MATERIALS AND METHODS:
This pilot study was done on 179 HIV-positive patients attending antiretroviral therapy (ART) centre. Their blood samples were tested for HIV-1 viral load, CD4+ T-cell counts, hepatitis B surface antigen, anti-HCV antibodies, HBV DNA and HCV RNA polymerase chain reaction.
RESULTS:
Among the 179 patients, 7.82% (14/179) were coinfected with HBV and 4.46% (8/179) with HCV. Median CD4+ T-cell count of HIV monoinfected patients was 200 cells/μl and viral load was 1.67 log10 copies/μl. Median CD4+ T-cell counts of 193 cells/μl for HBV (P = 0.230) and 197 cells/μl for HCV (P = 0.610) coinfected patients were similar to that of HIV monoinfected patients. Viral load was higher in both HBV and HCV infected patients but statistically significant only for HCV (P = 0.017).

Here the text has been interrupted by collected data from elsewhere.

-- pv_equiv track=rewrite | github.com/anthropics/original_performance_takehome | scripts/analyze_kernel.py | analyze_consecutive_patterns
-- ===== SOURCE A (Python) =====
-- def analyze_consecutive_patterns(instrs):
--     """Find consecutive bundles that could potentially be merged."""
--     patterns = {
--         "consecutive_valu_only": 0,
--         "consecutive_load_only": 0,
--         "valu_without_load": 0,  # VALU bundles with no load that follow another
--         "max_valu_only_run": 0,
--     }
--
--     current_valu_run = 0
--     prev_was_valu_only = False
--
--     for instr in instrs:
--         is_valu_only = list(instr.keys()) == ["valu"]
--         is_load_only = list(instr.keys()) == ["load"]
--         has_valu = "valu" in instr
--         has_load = "load" in instr
--
--         if is_valu_only:
--             current_valu_run += 1
--             patterns["max_valu_only_run"] = max(
--                 patterns["max_valu_only_run"], current_valu_run
--             )
--             if prev_was_valu_only:
--                 patterns["consecutive_valu_only"] += 1
--         else:
--             current_valu_run = 0
--
--         if is_load_only and prev_was_valu_only:
--             patterns["consecutive_load_only"] += 1
--
--         if has_valu and not has_load:
--             patterns["valu_without_load"] += 1
--
--         prev_was_valu_only = is_valu_only
--
--     return patterns
-- ===== SOURCE B (Python) =====
-- def analyze_consecutive_patterns(instrs):
--     """Find consecutive bundles that could potentially be merged."""
--     valu_only = [list(i.keys()) == ["valu"] for i in instrs]
--     load_only = [list(i.keys()) == ["load"] for i in instrs]
--     valu_no_load = ["valu" in i and "load" not in i for i in instrs]
--     return {
--         "consecutive_valu_only": sum(1 for a, b in zip(valu_only, valu_only[1:]) if a and b),
--         "consecutive_load_only": sum(1 for a, b in zip(valu_only, load_only[1:]) if a and b),
--         "valu_without_load": sum(valu_no_load),
--         "max_valu_only_run": _max_true_run(valu_only),
--     }
--
--
-- def _max_true_run(flags):
--     """Longest block of consecutive True values (0 if none)."""
--     mx = 0
--     i = 0
--     n = len(flags)
--     while i < n:
--         if flags[i]:
--             j = i
--             while j < n and flags[j]:
--                 j += 1
--             mx = max(mx, j - i)
--             i = j
--         else:
--             i += 1
--     return mx
-- ===== Notes on version B (the rewrite author's own statement) =====
-- stated objective: alternative
-- what changed: Replaces A's single fused loop carrying prev/run state with a multi-pass decomposition: classify every bundle once into three flag lists, count the two consecutive patterns by zipping a flag list with its shift, sum the no-load flags, and compute the longest valu-only run by a separate block-scanning helper.
import Mathlib
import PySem

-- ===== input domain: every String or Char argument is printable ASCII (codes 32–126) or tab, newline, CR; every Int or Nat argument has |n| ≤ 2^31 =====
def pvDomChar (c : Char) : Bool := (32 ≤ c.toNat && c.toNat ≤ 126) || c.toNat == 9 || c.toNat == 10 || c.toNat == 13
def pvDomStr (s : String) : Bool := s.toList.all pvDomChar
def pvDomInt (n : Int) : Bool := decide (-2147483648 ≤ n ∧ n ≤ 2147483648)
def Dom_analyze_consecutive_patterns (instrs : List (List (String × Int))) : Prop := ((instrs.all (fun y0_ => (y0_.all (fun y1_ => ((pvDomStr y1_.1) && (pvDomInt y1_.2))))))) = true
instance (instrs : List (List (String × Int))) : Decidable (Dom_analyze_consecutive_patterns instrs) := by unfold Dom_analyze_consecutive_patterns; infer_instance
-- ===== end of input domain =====

-- B replaces A's single fused loop (prev/run state) with a multi-pass decomposition:
-- flag lists, zip-with-shift counts, and a separate longest-true-run scan. Same cost; alternative structure.


-- ===== PORT A =====
-- A's `patterns` dict has the same four keys throughout (created at the top, only
-- overwritten in the loop), so it is carried as four Int fields and emitted in
-- insertion order at the end; the loop is the same fold over the same state.
def pvStepA (s : Int × Int × Int × Int × Int × Bool) (instr : List (String × Int)) :
    Int × Int × Int × Int × Int × Bool :=
  let (cv, cl, vw, mx, run, prev) := s
  let keys := PySem.List.dedup (instr.map Prod.fst)       -- list(instr.keys()) of the dict
  let is_valu_only := keys == ["valu"]
  let is_load_only := keys == ["load"]
  let has_valu := (instr.map Prod.fst).contains "valu"    -- "valu" in instr
  let has_load := (instr.map Prod.fst).contains "load"
  let run' := if is_valu_only then run + 1 else 0
  let mx' := if is_valu_only then max mx run' else mx
  let cv' := if is_valu_only && prev then cv + 1 else cv
  let cl' := if is_load_only && prev then cl + 1 else cl
  let vw' := if has_valu && !has_load then vw + 1 else vw
  (cv', cl', vw', mx', run', is_valu_only)

def analyze_consecutive_patterns (instrs : List (List (String × Int))) : List (String × Int) :=
  let s := instrs.foldl pvStepA (0, 0, 0, 0, 0, false)
  match s with
  | (cv, cl, vw, mx, _, _) =>
    [("consecutive_valu_only", cv), ("consecutive_load_only", cl),
     ("valu_without_load", vw), ("max_valu_only_run", mx)]

-- ===== PORT B =====
-- Source B's _max_true_run: the index-based block scan written structurally
-- (the inner `while` is takeWhile, jumping i to j is dropWhile).
def pvMaxTrueRun : List Bool → Int
  | [] => 0
  | false :: bs => pvMaxTrueRun bs
  | true :: bs =>
      max (1 + ((bs.takeWhile id).length : Int)) (pvMaxTrueRun (bs.dropWhile id))
termination_by bs => bs.length
decreasing_by
  · simp
  · simp only [List.length_cons]
    exact Nat.lt_succ_of_le (List.length_dropWhile_le id bs)

def analyze_consecutive_patterns_alt (instrs : List (List (String × Int))) : List (String × Int) :=
  let vos := instrs.map (fun i => PySem.List.dedup (i.map Prod.fst) == ["valu"])
  let los := instrs.map (fun i => PySem.List.dedup (i.map Prod.fst) == ["load"])
  let vnl := instrs.map (fun i => (i.map Prod.fst).contains "valu" && !(i.map Prod.fst).contains "load")
  [("consecutive_valu_only", ((vos.zip vos.tail).countP (fun p => p.1 && p.2) : Int)),
   ("consecutive_load_only", ((vos.zip los.tail).countP (fun p => p.1 && p.2) : Int)),
   ("valu_without_load", (vnl.countP id : Int)),
   ("max_valu_only_run", pvMaxTrueRun vos)]

-- ===== PRECONDITION & SPEC =====
def Spec_analyze_consecutive_patterns (instrs : List (List (String × Int))) (out : List (String × Int)) : Prop := out = analyze_consecutive_patterns_alt instrs
instance (instrs : List (List (String × Int))) (out : List (String × Int)) : Decidable (Spec_analyze_consecutive_patterns instrs out) := by unfold Spec_analyze_consecutive_patterns; infer_instance

-- ===== CLAIM (what is proved, stated in full; the proofs are below) =====
def Claim_equal_analyze_consecutive_patterns : Prop := ∀ (instrs : List (List (String × Int))), Dom_analyze_consecutive_patterns instrs → Spec_analyze_consecutive_patterns instrs (analyze_consecutive_patterns instrs)

-- ===== LEMMAS AND PROOFS =====

-- classification flags of one instruction
def pvVO (i : List (String × Int)) : Bool := PySem.List.dedup (i.map Prod.fst) == ["valu"]
def pvLO (i : List (String × Int)) : Bool := PySem.List.dedup (i.map Prod.fst) == ["load"]
def pvVN (i : List (String × Int)) : Bool := (i.map Prod.fst).contains "valu" && !(i.map Prod.fst).contains "load"

lemma pvMaxTrueRun_nil : pvMaxTrueRun [] = 0 := by rw [pvMaxTrueRun]
lemma pvMaxTrueRun_false (bs : List Bool) : pvMaxTrueRun (false :: bs) = pvMaxTrueRun bs := by
  rw [pvMaxTrueRun]
lemma pvMaxTrueRun_true (bs : List Bool) :
    pvMaxTrueRun (true :: bs) =
      max (1 + ((bs.takeWhile id).length : Int)) (pvMaxTrueRun (bs.dropWhile id)) := by
  rw [pvMaxTrueRun]

lemma pvMaxTrueRun_nonneg (bs : List Bool) : 0 ≤ pvMaxTrueRun bs := by
  induction bs using pvMaxTrueRun.induct with
  | case1 => rw [pvMaxTrueRun_nil]
  | case2 bs ih => rw [pvMaxTrueRun_false]; exact ih
  | case3 bs ih => rw [pvMaxTrueRun_true]; positivity

-- `pvExt run bs`: the best valu-only run over bs when a run of length `run` is still open
def pvExt (run : Int) : List Bool → Int
  | [] => 0
  | false :: bs => pvMaxTrueRun bs
  | true :: bs => max (run + 1 + ((bs.takeWhile id).length : Int)) (pvMaxTrueRun (bs.dropWhile id))

def pvFinalRun (run : Int) : List Bool → Int
  | [] => run
  | b :: bs => pvFinalRun (if b then run + 1 else 0) bs

def pvFinalPrev (prev : Bool) : List Bool → Bool
  | [] => prev
  | b :: bs => pvFinalPrev b bs

lemma pvExt_zero (bs : List Bool) : pvExt 0 bs = pvMaxTrueRun bs := by
  cases bs with
  | nil => simp [pvExt, pvMaxTrueRun_nil]
  | cons b bs => cases b
                 · simp [pvExt, pvMaxTrueRun_false]
                 · simp [pvExt, pvMaxTrueRun_true]

lemma pvExt_true (mx run : Int) (h : 0 ≤ run) (vs : List Bool) :
    max (max mx (run + 1)) (pvExt (run + 1) vs) = max mx (pvExt run (true :: vs)) := by
  cases vs with
  | nil => simp only [pvExt, List.takeWhile_nil, List.dropWhile_nil, pvMaxTrueRun_nil,
             List.length_nil]
           omega
  | cons b vs =>
    cases b
    · simp only [pvExt, List.takeWhile_cons, List.dropWhile_cons, id, if_false,
        Bool.false_eq_true, pvMaxTrueRun_false, List.length_nil]
      omega
    · simp only [pvExt, List.takeWhile_cons, List.dropWhile_cons, id, if_true,
        List.length_cons]
      push_cast
      omega

lemma pvStepA_eq (cv cl vw mx run : Int) (prev : Bool) (a : List (String × Int)) :
    pvStepA (cv, cl, vw, mx, run, prev) a =
      ((if pvVO a && prev then cv + 1 else cv),
       (if pvLO a && prev then cl + 1 else cl),
       (if pvVN a then vw + 1 else vw),
       (if pvVO a then max mx (if pvVO a then run + 1 else 0) else mx),
       (if pvVO a then run + 1 else 0),
       pvVO a) := rfl

lemma pvMain (l : List (List (String × Int))) :
    ∀ (cv cl vw mx run : Int) (prev : Bool), 0 ≤ run → run ≤ mx →
    l.foldl pvStepA (cv, cl, vw, mx, run, prev) =
      (cv + (((prev :: l.map pvVO).zip (l.map pvVO)).countP (fun p => p.1 && p.2) : Int),
       cl + (((prev :: l.map pvVO).zip (l.map pvLO)).countP (fun p => p.1 && p.2) : Int),
       vw + ((l.map pvVN).countP id : Int),
       max mx (pvExt run (l.map pvVO)),
       pvFinalRun run (l.map pvVO),
       pvFinalPrev prev (l.map pvVO)) := by
  induction l with
  | nil =>
    intro cv cl vw mx run prev h0 h1
    simp only [List.foldl_nil, List.map_nil, List.zip_nil_right, List.countP_nil, pvExt,
      pvFinalRun, pvFinalPrev, Nat.cast_zero, add_zero]
    have : max mx 0 = mx := by omega
    rw [this]
  | cons a l ih =>
    intro cv cl vw mx run prev h0 h1
    simp only [List.foldl_cons, pvStepA_eq, List.map_cons]
    cases hvo : pvVO a
    · simp only [Bool.false_and, Bool.false_eq_true, reduceIte]
      rw [ih _ _ _ _ _ _ (le_refl 0) (by omega), pvExt_zero,
        show pvExt run (false :: l.map pvVO) = pvMaxTrueRun (l.map pvVO) from rfl]
      cases prev <;> cases hlo : pvLO a <;> cases hvn : pvVN a <;>
        simp [List.zip_cons_cons, pvFinalRun, pvFinalPrev] <;> omega
    · simp only [Bool.true_and, reduceIte]
      rw [ih _ _ _ _ _ _ (by omega) (le_max_right mx (run + 1)),
        pvExt_true mx run h0 (l.map pvVO)]
      cases prev <;> cases hlo : pvLO a <;> cases hvn : pvVN a <;>
        simp [List.zip_cons_cons, pvFinalRun, pvFinalPrev] <;> omega

lemma pvShiftV (vos : List Bool) :
    (((false :: vos).zip vos).countP (fun p => p.1 && p.2) : Nat) =
      (vos.zip vos.tail).countP (fun p => p.1 && p.2) := by
  cases vos <;> simp

lemma pvShiftL (vos los : List Bool) (h : vos.length = los.length) :
    (((false :: vos).zip los).countP (fun p => p.1 && p.2) : Nat) =
      (vos.zip los.tail).countP (fun p => p.1 && p.2) := by
  cases vos with
  | nil => cases los <;> simp_all
  | cons v vs => cases los <;> simp_all

-- ===== VERDICT (by name: the statement is the Claim_ definition above) =====
theorem analyze_consecutive_patterns_spec : Claim_equal_analyze_consecutive_patterns := by
  intro instrs _
  unfold Spec_analyze_consecutive_patterns analyze_consecutive_patterns
    analyze_consecutive_patterns_alt
  have e1 : instrs.map (fun i => PySem.List.dedup (i.map Prod.fst) == ["valu"])
      = instrs.map pvVO := rfl
  have e2 : instrs.map (fun i => PySem.List.dedup (i.map Prod.fst) == ["load"])
      = instrs.map pvLO := rfl
  have e3 : instrs.map
        (fun i => (i.map Prod.fst).contains "valu" && !(i.map Prod.fst).contains "load")
      = instrs.map pvVN := rfl
  simp only [e1, e2, e3]
  rw [pvMain instrs 0 0 0 0 0 false (le_refl 0) (le_refl 0)]
  simp only [zero_add, pvExt_zero]
  rw [max_eq_right (pvMaxTrueRun_nonneg _), pvShiftV, pvShiftL _ _ (by simp)]
-- pv_equiv track=rewrite | github.com/Rvs006/edq | server/backend/app/services/device_fingerprinter.py | _compute_port_skips
-- ===== SOURCE A (Python) =====
-- def _compute_port_skips(open_ports: set[int], services: dict[int, str] | None = None) -> dict[str, str]:
--     """Determine which tests to skip based on absent ports/services.
--
--     Returns a dict mapping test_id → human-readable skip reason.
--     """
--     skips: dict[str, str] = {}
--     services = services or {}
--
--     def _has_service_port(*keywords: str, common_ports: set[int] | None = None) -> bool:
--         common_ports = common_ports or set()
--         if open_ports & common_ports:
--             return True
--         lowered = [svc.lower() for svc in services.values()]
--         return any(any(keyword in svc for keyword in keywords) for svc in lowered)
--
--     # No HTTPS/TLS → skip TLS tests. Check port 443 first, then any HTTPS service.
--     has_https = 443 in open_ports
--     if not has_https and services:
--         https_keywords = {"ssl", "https", "ssl/http", "ssl/https"}
--         has_https = any(
--             svc.lower() in https_keywords or "https" in svc.lower() or "ssl" in svc.lower()
--             for svc in services.values()
--         )
--     if not has_https:
--         reason = "Skipped — no HTTPS/TLS service detected on this device, so TLS tests cannot run."
--         for tid in ("U10", "U11", "U12", "U13"):
--             skips[tid] = reason
--
--     # No SSH service → skip SSH audit
--     if not _has_service_port("ssh", common_ports={22}):
--         skips["U15"] = "Skipped — no SSH service detected on this device."
--
--     # No RTSP service → skip RTSP auth test
--     if not _has_service_port("rtsp", common_ports={554, 8554}):
--         skips["U37"] = "Skipped — no RTSP service detected on this device. No video stream to test."
--
--     # No HTTP at all → skip HTTP-specific tests
--     has_http = _has_service_port(
--         "http",
--         "www",
--         common_ports={80, 443, 8000, 8008, 8080, 8081, 8443, 8888},
--     )
--     if not has_http:
--         reason = "Skipped — no HTTP/HTTPS service detected."
--         for tid in ("U14", "U16", "U17", "U18", "U35"):
--             skips[tid] = reason
--
--     return skips
-- ===== SOURCE B (Python) =====
-- RULES = [
--     (("U10", "U11", "U12", "U13"),
--      "Skipped — no HTTPS/TLS service detected on this device, so TLS tests cannot run.",
--      ("https", "ssl"), {443}),
--     (("U15",),
--      "Skipped — no SSH service detected on this device.",
--      ("ssh",), {22}),
--     (("U37",),
--      "Skipped — no RTSP service detected on this device. No video stream to test.",
--      ("rtsp",), {554, 8554}),
--     (("U14", "U16", "U17", "U18", "U35"),
--      "Skipped — no HTTP/HTTPS service detected.",
--      ("http", "www"), {80, 443, 8000, 8008, 8080, 8081, 8443, 8888}),
-- ]
--
--
-- def _compute_port_skips(open_ports: set[int], services: dict[int, str] | None = None) -> dict[str, str]:
--     lowered = [svc.lower() for svc in (services or {}).values()]
--     skips: dict[str, str] = {}
--     for test_ids, reason, keywords, common_ports in RULES:
--         present = bool(open_ports & common_ports) or any(
--             kw in svc for svc in lowered for kw in keywords
--         )
--         if not present:
--             for tid in test_ids:
--                 skips[tid] = reason
--     return skips
-- ===== Notes on version B (the rewrite author's own statement) =====
-- stated objective: simpler
-- what changed: Replaced the four hand-written branch blocks (including the special-cased HTTPS set-membership/substring check) by a single data-driven rules table of (test_ids, reason, keywords, common_ports) scanned once with one uniform presence test; the service values are lowered once up front, and the redundant HTTPS set-membership test and empty-services guard are dropped (they reduce exactly to the 'https'/'ssl' substring checks).
import Mathlib
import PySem

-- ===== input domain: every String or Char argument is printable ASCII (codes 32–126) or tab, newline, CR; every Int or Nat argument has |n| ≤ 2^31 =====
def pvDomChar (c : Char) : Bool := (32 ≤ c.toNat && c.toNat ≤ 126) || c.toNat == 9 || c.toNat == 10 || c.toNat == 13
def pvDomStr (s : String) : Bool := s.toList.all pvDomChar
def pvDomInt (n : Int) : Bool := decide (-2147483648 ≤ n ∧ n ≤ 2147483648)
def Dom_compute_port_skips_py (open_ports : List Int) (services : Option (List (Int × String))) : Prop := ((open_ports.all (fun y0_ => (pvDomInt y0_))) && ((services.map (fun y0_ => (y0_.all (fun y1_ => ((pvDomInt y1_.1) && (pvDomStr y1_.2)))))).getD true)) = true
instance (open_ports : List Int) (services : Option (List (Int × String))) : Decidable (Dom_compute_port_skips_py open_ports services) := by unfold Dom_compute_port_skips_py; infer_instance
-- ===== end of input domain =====

-- B replaces A's four hand-written branch blocks by one data-driven rules table scanned with a
-- single uniform presence test (objective: simpler); return values are proved equal everywhere.

-- ===== PORT A =====
-- inner helper `_has_service_port(*keywords, common_ports=...)` of A
def pvHasServicePort (open_ports : List Int) (vals : List String)
    (keywords : List String) (common_ports : List Int) : Bool :=
  if !(PySem.Set.inter open_ports common_ports).isEmpty then true
  else
    let lowered := vals.map PySem.Str.lower
    lowered.any (fun svc => keywords.any (fun kw => PySem.Str.isIn kw svc))

def compute_port_skips_py (open_ports : List Int) (services : Option (List (Int × String))) : List (String × String) :=
  let skips : PySem.Dict String String := PySem.Dict.empty
  -- `services = services or {}` (None and the empty dict both become {})
  let svcd : PySem.Dict Int String := PySem.Dict.ofList (services.getD [])
  let has_https := open_ports.contains (443 : Int)
  let has_https :=
    if !has_https && !svcd.items.isEmpty then
      svcd.values.any (fun svc =>
        ["ssl", "https", "ssl/http", "ssl/https"].contains (PySem.Str.lower svc)
        || PySem.Str.isIn "https" (PySem.Str.lower svc)
        || PySem.Str.isIn "ssl" (PySem.Str.lower svc))
    else has_https
  let skips :=
    if !has_https then
      ["U10", "U11", "U12", "U13"].foldl
        (fun d tid => d.insert tid "Skipped — no HTTPS/TLS service detected on this device, so TLS tests cannot run.") skips
    else skips
  let skips :=
    if !pvHasServicePort open_ports svcd.values ["ssh"] [22] then
      skips.insert "U15" "Skipped — no SSH service detected on this device."
    else skips
  let skips :=
    if !pvHasServicePort open_ports svcd.values ["rtsp"] [554, 8554] then
      skips.insert "U37" "Skipped — no RTSP service detected on this device. No video stream to test."
    else skips
  let has_http := pvHasServicePort open_ports svcd.values ["http", "www"]
      [80, 443, 8000, 8008, 8080, 8081, 8443, 8888]
  let skips :=
    if !has_http then
      ["U14", "U16", "U17", "U18", "U35"].foldl
        (fun d tid => d.insert tid "Skipped — no HTTP/HTTPS service detected.") skips
    else skips
  skips.items

-- ===== PORT B =====
-- the RULES table of Source B: (test_ids, reason, keywords, common_ports)
def pvRules : List (List String × String × List String × List Int) :=
  [ (["U10", "U11", "U12", "U13"],
     "Skipped — no HTTPS/TLS service detected on this device, so TLS tests cannot run.",
     ["https", "ssl"], [443]),
    (["U15"],
     "Skipped — no SSH service detected on this device.",
     ["ssh"], [22]),
    (["U37"],
     "Skipped — no RTSP service detected on this device. No video stream to test.",
     ["rtsp"], [554, 8554]),
    (["U14", "U16", "U17", "U18", "U35"],
     "Skipped — no HTTP/HTTPS service detected.",
     ["http", "www"], [80, 443, 8000, 8008, 8080, 8081, 8443, 8888]) ]

def compute_port_skips_py_alt (open_ports : List Int) (services : Option (List (Int × String))) : List (String × String) :=
  let lowered := (PySem.Dict.ofList (services.getD ([] : List (Int × String)))).values.map PySem.Str.lower
  let skips : PySem.Dict String String :=
    pvRules.foldl (fun skips r =>
      let present := !(PySem.Set.inter open_ports r.2.2.2).isEmpty
        || lowered.any (fun svc => r.2.2.1.any (fun kw => PySem.Str.isIn kw svc))
      if !present then r.1.foldl (fun d tid => d.insert tid r.2.1) skips else skips)
      PySem.Dict.empty
  skips.items

-- ===== PRECONDITION & SPEC =====
def Spec_compute_port_skips_py (open_ports : List Int) (services : Option (List (Int × String))) (out : List (String × String)) : Prop := out = compute_port_skips_py_alt open_ports services
instance (open_ports : List Int) (services : Option (List (Int × String))) (out : List (String × String)) : Decidable (Spec_compute_port_skips_py open_ports services out) := by unfold Spec_compute_port_skips_py; infer_instance

-- ===== CLAIM (what is proved, stated in full; the proofs are below) =====
def Claim_equal_compute_port_skips_py : Prop := ∀ (open_ports : List Int) (services : Option (List (Int × String))), Dom_compute_port_skips_py open_ports services → Spec_compute_port_skips_py open_ports services (compute_port_skips_py open_ports services)

-- ===== LEMMAS AND PROOFS =====

-- A's extra HTTPS set-membership test is subsumed by the two substring tests.
lemma pv_https_kw (t : String) :
    (["ssl", "https", "ssl/http", "ssl/https"].contains t
      || PySem.Str.isIn "https" t || PySem.Str.isIn "ssl" t)
    = (PySem.Str.isIn "https" t || PySem.Str.isIn "ssl" t) := by
  cases hc : (["ssl", "https", "ssl/http", "ssl/https"] : List String).contains t
  · simp
  · simp only [List.contains_eq_mem, List.mem_cons,
      List.not_mem_nil, or_false, decide_eq_true_eq] at hc
    simp only [Bool.true_or]
    rcases hc with h | h | h | h <;> subst h <;> decide

lemma pv_inter_singleton (s : List Int) (a : Int) :
    (PySem.Set.inter s [a]).isEmpty = !s.contains a := by
  simp only [PySem.Set.inter, List.contains_eq_mem, PySem.Set.contains_eq_listContains,
    List.mem_cons, List.not_mem_nil, or_false]
  induction s with
  | nil => simp
  | cons b t ih =>
      by_cases h : b = a
      · simp [h]
      · simp [h, ih, Ne.symm h]

-- A's helper as the single disjunction B's table loop tests
lemma pv_cond (op : List Int) (vals : List String) (kws : List String) (cps : List Int) :
    pvHasServicePort op vals kws cps
    = (!(PySem.Set.inter op cps).isEmpty
        || (vals.map PySem.Str.lower).any (fun svc => kws.any (fun kw => PySem.Str.isIn kw svc))) := by
  unfold pvHasServicePort
  cases h : (PySem.Set.inter op cps).isEmpty <;> simp

-- pointwise: A's HTTPS service scan equals B's keyword scan over the lowered values
lemma pv_any_eq (l : List String) :
    l.any (fun svc =>
      (["ssl", "https", "ssl/http", "ssl/https"] : List String).contains (PySem.Str.lower svc)
      || PySem.Str.isIn "https" (PySem.Str.lower svc)
      || PySem.Str.isIn "ssl" (PySem.Str.lower svc))
    = (l.map PySem.Str.lower).any
        (fun svc => (["https", "ssl"] : List String).any (fun kw => PySem.Str.isIn kw svc)) := by
  induction l with
  | nil => rfl
  | cons s t ih =>
      simp only [List.any_cons, List.map_cons, List.any_nil, Bool.or_false, pv_https_kw,
        List.any_map]
      rfl

-- A's two-step HTTPS detection equals B's uniform rule test for (["https","ssl"], {443})
lemma pv_https (op : List Int) (d : PySem.Dict Int String) :
    (if !op.contains (443 : Int) && !d.items.isEmpty then
       d.values.any (fun svc =>
         (["ssl", "https", "ssl/http", "ssl/https"] : List String).contains (PySem.Str.lower svc)
         || PySem.Str.isIn "https" (PySem.Str.lower svc)
         || PySem.Str.isIn "ssl" (PySem.Str.lower svc))
     else op.contains (443 : Int))
    = (!(PySem.Set.inter op ([443] : List Int)).isEmpty
        || (d.values.map PySem.Str.lower).any
            (fun svc => (["https", "ssl"] : List String).any (fun kw => PySem.Str.isIn kw svc))) := by
  rw [pv_inter_singleton]
  cases hc : op.contains (443 : Int)
  · cases d with
    | mk l =>
        cases l with
        | nil => simp
        | cons p t =>
            simp only [List.isEmpty_cons, Bool.not_false, Bool.true_and, if_true]
            exact pv_any_eq _
  · simp

-- ===== VERDICT (by name: the statement is the Claim_ definition above) =====
theorem compute_port_skips_py_spec : Claim_equal_compute_port_skips_py := by
  intro open_ports services _
  unfold Spec_compute_port_skips_py compute_port_skips_py compute_port_skips_py_alt
  simp only [pvRules, List.foldl_cons, List.foldl_nil, pv_cond, pv_https]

Increase in CD4+ T-cell counts and decrease in HIV-1 viral load in coinfected patients on 2 years of ART were lower than that in HIV monoinfected patients.
CONCLUSION:
HBV/HCV coinfected HIV patients had similar CD4+ T-cell counts as in HIV monoinfected patients, higher HIV viral load both in chemo-naive patients and in those on ART as compared to HIV monoinfected patients. However, this study needs to be done on a large scale to assess the impact of coinfection on CD4 count and HIV viral load with proper follow-up of patients every 6 months till at least 2 years.
Keywords
Cluster of differentiation 4+ T-cell count
coinfection
hepatitis B virus
hepatitis C virus
human immunodeficiency virus-1 viral load
Introduction
In India, approximately 21.17 lakhs (17.11 lakhs–26.49 lakhs) people are living with human immunodeficiency virus (HIV) as estimated in 2015 in a population of more than 1.3 billion.[1]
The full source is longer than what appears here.